Here is a block of entries. Write out its lines exactly, from the first through the one containing "-- stated objective: alternative".
_ _ _ _ _
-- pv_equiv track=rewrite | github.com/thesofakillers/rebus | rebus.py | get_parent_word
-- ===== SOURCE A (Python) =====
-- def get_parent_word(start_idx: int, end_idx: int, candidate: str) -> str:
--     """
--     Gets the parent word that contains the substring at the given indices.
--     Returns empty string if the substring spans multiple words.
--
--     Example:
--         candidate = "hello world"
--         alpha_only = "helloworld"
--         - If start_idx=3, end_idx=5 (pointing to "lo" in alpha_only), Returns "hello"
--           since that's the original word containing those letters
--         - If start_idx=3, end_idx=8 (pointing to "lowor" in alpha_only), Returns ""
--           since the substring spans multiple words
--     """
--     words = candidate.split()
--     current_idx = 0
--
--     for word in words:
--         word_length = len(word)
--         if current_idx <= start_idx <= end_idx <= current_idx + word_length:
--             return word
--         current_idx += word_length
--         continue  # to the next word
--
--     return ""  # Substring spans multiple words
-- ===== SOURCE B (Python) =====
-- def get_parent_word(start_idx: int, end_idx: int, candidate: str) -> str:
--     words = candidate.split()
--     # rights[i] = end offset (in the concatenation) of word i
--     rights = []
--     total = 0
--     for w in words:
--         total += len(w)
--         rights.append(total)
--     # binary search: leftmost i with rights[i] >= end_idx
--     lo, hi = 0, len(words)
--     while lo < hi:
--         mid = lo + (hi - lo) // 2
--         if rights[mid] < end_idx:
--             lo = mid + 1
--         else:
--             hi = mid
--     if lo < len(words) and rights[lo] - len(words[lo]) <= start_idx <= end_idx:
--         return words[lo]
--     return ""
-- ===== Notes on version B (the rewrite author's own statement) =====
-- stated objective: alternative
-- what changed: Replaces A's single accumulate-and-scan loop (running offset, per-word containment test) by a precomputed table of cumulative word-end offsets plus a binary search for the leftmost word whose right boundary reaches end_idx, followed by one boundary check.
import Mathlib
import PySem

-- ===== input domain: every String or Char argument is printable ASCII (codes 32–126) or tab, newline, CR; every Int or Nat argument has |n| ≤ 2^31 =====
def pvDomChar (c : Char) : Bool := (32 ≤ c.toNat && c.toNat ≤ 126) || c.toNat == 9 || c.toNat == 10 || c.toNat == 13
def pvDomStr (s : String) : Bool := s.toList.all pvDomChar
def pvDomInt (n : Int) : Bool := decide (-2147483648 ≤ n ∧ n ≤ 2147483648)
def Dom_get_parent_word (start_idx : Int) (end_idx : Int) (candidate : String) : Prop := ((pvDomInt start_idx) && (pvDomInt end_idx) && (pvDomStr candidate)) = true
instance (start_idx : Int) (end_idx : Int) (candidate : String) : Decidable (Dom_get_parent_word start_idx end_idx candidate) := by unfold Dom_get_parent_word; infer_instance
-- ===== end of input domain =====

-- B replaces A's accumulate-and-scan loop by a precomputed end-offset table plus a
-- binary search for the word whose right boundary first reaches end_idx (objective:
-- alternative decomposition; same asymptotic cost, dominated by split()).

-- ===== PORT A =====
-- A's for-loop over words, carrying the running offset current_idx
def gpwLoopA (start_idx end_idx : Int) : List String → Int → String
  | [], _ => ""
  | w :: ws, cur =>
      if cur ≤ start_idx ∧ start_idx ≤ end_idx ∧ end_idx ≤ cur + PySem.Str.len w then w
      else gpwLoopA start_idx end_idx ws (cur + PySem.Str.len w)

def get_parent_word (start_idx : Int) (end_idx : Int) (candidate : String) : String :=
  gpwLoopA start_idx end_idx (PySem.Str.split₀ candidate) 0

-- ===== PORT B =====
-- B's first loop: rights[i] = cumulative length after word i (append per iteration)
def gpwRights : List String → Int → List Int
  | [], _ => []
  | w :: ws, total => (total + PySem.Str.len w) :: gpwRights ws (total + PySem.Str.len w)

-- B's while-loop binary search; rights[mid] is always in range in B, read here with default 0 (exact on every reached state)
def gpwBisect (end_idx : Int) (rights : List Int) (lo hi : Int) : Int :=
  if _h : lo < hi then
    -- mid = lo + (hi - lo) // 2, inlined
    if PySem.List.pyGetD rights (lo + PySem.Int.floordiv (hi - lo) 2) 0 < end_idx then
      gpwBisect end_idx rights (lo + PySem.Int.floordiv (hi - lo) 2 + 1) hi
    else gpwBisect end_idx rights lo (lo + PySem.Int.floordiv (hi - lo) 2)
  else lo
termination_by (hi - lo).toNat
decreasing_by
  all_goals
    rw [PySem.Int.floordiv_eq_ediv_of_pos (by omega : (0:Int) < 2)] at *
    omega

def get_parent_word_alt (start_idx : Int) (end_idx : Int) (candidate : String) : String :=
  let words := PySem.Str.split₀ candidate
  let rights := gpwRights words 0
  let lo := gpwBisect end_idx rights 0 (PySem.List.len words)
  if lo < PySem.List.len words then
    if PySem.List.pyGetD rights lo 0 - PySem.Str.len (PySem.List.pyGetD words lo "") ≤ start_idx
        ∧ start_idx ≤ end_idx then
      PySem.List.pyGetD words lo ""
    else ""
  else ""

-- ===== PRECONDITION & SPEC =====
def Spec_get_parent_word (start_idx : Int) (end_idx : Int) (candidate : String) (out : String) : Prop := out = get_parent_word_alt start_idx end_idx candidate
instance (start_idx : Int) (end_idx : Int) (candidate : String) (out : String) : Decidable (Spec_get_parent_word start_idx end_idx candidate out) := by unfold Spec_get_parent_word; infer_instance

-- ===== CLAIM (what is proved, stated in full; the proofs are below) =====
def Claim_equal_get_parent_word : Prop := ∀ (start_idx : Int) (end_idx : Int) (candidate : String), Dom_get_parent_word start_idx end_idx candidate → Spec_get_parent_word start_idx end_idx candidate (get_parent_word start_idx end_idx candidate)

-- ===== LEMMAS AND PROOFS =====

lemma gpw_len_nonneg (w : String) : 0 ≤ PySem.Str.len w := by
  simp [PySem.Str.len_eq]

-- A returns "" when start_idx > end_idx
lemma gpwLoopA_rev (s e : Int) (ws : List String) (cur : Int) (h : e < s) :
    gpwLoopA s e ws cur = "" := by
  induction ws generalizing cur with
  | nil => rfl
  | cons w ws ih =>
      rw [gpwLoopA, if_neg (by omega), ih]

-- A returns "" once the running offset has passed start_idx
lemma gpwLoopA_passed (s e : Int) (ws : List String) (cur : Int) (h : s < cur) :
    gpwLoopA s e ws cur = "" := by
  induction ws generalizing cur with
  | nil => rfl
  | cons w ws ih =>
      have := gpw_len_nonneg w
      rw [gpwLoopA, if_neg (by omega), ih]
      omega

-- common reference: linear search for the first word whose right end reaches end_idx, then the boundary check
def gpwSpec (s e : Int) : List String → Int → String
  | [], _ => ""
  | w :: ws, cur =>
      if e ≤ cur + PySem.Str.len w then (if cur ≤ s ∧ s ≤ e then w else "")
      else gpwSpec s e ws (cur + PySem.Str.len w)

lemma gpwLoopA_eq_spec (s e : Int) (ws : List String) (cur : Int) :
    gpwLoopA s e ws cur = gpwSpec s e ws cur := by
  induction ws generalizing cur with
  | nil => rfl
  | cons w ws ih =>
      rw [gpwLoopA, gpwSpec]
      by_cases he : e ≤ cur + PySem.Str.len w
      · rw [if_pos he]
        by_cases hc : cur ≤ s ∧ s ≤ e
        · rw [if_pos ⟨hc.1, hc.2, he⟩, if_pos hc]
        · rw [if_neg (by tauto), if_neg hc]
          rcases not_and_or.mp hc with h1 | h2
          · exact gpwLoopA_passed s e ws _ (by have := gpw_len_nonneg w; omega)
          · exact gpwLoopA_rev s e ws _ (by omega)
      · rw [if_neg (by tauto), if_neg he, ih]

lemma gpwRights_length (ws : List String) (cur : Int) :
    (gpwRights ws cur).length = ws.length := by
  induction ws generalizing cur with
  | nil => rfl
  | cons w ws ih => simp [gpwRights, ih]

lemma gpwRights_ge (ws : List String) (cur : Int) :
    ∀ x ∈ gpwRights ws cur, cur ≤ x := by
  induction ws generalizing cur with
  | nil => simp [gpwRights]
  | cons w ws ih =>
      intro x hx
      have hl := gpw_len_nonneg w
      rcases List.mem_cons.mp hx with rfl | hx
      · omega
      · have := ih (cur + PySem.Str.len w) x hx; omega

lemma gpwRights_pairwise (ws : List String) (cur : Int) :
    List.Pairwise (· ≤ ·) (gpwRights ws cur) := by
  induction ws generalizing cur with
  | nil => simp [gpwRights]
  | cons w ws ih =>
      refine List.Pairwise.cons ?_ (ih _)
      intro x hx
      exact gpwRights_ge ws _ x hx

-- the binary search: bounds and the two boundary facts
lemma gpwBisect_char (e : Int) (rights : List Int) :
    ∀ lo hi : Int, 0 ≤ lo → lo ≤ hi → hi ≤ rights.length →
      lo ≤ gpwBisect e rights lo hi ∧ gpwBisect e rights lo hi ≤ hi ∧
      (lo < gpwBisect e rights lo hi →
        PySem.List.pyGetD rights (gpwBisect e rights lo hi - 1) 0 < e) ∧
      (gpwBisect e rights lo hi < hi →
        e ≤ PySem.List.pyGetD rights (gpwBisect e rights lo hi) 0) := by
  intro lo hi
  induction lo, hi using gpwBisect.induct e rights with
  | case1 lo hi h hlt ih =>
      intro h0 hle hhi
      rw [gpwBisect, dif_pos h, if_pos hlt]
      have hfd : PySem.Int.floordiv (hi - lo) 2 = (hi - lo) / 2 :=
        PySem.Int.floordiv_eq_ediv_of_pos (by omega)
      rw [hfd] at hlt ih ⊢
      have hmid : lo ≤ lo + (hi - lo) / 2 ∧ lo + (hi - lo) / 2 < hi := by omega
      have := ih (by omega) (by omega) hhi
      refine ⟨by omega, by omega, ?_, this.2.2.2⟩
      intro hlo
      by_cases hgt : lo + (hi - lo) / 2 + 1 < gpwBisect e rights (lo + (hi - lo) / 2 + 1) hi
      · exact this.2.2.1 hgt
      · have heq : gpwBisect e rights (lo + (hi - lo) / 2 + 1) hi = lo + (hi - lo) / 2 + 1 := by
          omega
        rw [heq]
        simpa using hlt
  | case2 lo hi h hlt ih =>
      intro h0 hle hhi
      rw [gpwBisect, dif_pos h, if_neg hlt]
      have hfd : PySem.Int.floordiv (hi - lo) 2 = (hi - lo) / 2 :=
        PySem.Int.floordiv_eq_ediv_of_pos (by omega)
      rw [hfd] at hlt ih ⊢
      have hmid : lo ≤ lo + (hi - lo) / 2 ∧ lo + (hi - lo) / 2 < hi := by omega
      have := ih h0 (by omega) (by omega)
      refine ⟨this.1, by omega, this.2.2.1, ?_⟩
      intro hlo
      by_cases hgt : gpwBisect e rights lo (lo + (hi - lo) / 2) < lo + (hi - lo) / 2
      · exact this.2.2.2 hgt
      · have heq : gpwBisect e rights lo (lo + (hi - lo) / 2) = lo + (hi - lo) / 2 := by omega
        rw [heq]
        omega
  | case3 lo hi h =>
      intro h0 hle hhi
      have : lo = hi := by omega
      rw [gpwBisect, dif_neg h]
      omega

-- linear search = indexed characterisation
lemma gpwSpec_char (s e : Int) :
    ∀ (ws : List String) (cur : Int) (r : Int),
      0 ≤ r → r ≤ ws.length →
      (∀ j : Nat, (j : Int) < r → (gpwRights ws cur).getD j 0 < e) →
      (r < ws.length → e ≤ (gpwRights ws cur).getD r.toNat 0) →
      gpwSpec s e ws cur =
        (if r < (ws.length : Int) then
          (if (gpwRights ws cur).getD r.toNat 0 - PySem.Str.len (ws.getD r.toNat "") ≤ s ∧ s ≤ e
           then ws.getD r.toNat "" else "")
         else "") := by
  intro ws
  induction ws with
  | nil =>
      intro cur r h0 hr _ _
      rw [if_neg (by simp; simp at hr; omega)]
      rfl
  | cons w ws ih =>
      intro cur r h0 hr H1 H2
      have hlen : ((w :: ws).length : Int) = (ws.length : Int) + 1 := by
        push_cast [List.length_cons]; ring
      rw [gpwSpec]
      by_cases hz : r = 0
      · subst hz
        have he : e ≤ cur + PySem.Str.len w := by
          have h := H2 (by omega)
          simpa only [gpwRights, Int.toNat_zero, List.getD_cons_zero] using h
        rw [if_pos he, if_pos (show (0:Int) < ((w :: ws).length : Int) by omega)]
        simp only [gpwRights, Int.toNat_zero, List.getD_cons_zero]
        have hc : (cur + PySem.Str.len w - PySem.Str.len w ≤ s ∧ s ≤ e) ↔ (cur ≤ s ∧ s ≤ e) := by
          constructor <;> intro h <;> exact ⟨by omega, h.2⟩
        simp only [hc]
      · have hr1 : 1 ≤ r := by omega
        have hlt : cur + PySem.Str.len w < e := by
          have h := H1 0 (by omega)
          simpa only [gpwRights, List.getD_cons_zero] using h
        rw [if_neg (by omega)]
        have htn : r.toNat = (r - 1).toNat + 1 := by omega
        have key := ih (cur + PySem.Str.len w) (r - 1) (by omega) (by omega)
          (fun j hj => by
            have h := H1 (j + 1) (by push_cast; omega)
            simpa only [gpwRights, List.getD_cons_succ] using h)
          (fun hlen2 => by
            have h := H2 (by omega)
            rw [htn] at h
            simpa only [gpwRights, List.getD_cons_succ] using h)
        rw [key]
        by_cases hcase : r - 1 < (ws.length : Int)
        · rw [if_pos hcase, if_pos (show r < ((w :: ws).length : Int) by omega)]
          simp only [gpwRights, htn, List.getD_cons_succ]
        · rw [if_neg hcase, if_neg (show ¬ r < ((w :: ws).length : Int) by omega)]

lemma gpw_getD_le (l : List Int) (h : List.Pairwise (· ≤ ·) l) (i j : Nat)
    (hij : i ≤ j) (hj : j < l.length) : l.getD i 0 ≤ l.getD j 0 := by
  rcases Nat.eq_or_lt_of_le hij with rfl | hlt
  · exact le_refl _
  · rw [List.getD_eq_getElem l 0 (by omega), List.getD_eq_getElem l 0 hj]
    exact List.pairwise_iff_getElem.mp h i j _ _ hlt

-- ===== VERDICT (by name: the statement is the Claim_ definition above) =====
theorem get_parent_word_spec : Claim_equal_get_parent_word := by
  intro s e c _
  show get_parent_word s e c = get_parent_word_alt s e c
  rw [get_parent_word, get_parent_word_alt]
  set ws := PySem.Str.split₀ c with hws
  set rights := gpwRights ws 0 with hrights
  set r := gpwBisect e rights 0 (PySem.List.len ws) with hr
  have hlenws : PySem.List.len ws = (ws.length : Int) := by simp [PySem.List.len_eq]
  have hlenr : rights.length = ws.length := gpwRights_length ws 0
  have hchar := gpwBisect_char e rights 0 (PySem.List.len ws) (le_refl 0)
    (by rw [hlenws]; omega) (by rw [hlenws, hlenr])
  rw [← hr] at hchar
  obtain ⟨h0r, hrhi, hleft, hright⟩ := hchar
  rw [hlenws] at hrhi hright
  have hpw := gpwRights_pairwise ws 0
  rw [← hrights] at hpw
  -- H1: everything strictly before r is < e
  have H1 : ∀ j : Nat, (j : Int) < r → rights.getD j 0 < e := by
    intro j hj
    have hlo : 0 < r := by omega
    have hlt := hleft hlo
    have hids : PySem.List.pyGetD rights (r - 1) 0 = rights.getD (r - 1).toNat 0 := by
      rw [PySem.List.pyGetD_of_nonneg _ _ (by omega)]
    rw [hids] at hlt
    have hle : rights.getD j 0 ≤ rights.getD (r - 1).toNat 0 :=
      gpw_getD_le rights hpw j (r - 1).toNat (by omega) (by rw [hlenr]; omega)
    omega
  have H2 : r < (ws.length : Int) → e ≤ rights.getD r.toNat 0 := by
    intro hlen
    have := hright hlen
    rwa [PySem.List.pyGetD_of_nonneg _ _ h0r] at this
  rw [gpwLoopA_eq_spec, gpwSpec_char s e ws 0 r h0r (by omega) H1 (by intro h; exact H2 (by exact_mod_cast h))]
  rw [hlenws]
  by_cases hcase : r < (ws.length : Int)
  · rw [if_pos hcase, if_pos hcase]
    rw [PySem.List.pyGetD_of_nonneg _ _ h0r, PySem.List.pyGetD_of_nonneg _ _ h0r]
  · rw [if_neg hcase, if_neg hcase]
_ _ _ _ _
REPLY
-- pv_equiv track=rewrite | github.com/thesofakillers/rebus | rebus.py | get_parent_word
-- ===== SOURCE A (Python) =====
-- def get_parent_word(start_idx: int, end_idx: int, candidate: str) -> str:
--     """
--     Gets the parent word that contains the substring at the given indices.
--     Returns empty string if the substring spans multiple words.
--
--     Example:
--         candidate = "hello world"
--         alpha_only = "helloworld"
--         - If start_idx=3, end_idx=5 (pointing to "lo" in alpha_only), Returns "hello"
--           since that's the original word containing those letters
--         - If start_idx=3, end_idx=8 (pointing to "lowor" in alpha_only), Returns ""
--           since the substring spans multiple words
--     """
--     words = candidate.split()
--     current_idx = 0
--
--     for word in words:
--         word_length = len(word)
--         if current_idx <= start_idx <= end_idx <= current_idx + word_length:
--             return word
--         current_idx += word_length
--         continue  # to the next word
--
--     return ""  # Substring spans multiple words
-- ===== SOURCE B (Python) =====
-- def get_parent_word(start_idx: int, end_idx: int, candidate: str) -> str:
--     words = candidate.split()
--     # rights[i] = end offset (in the concatenation) of word i
--     rights = []
--     total = 0
--     for w in words:
--         total += len(w)
--         rights.append(total)
--     # binary search: leftmost i with rights[i] >= end_idx
--     lo, hi = 0, len(words)
--     while lo < hi:
--         mid = lo + (hi - lo) // 2
--         if rights[mid] < end_idx:
--             lo = mid + 1
--         else:
--             hi = mid
--     if lo < len(words) and rights[lo] - len(words[lo]) <= start_idx <= end_idx:
--         return words[lo]
--     return ""
-- ===== Notes on version B (the rewrite author's own statement) =====
-- stated objective: alternative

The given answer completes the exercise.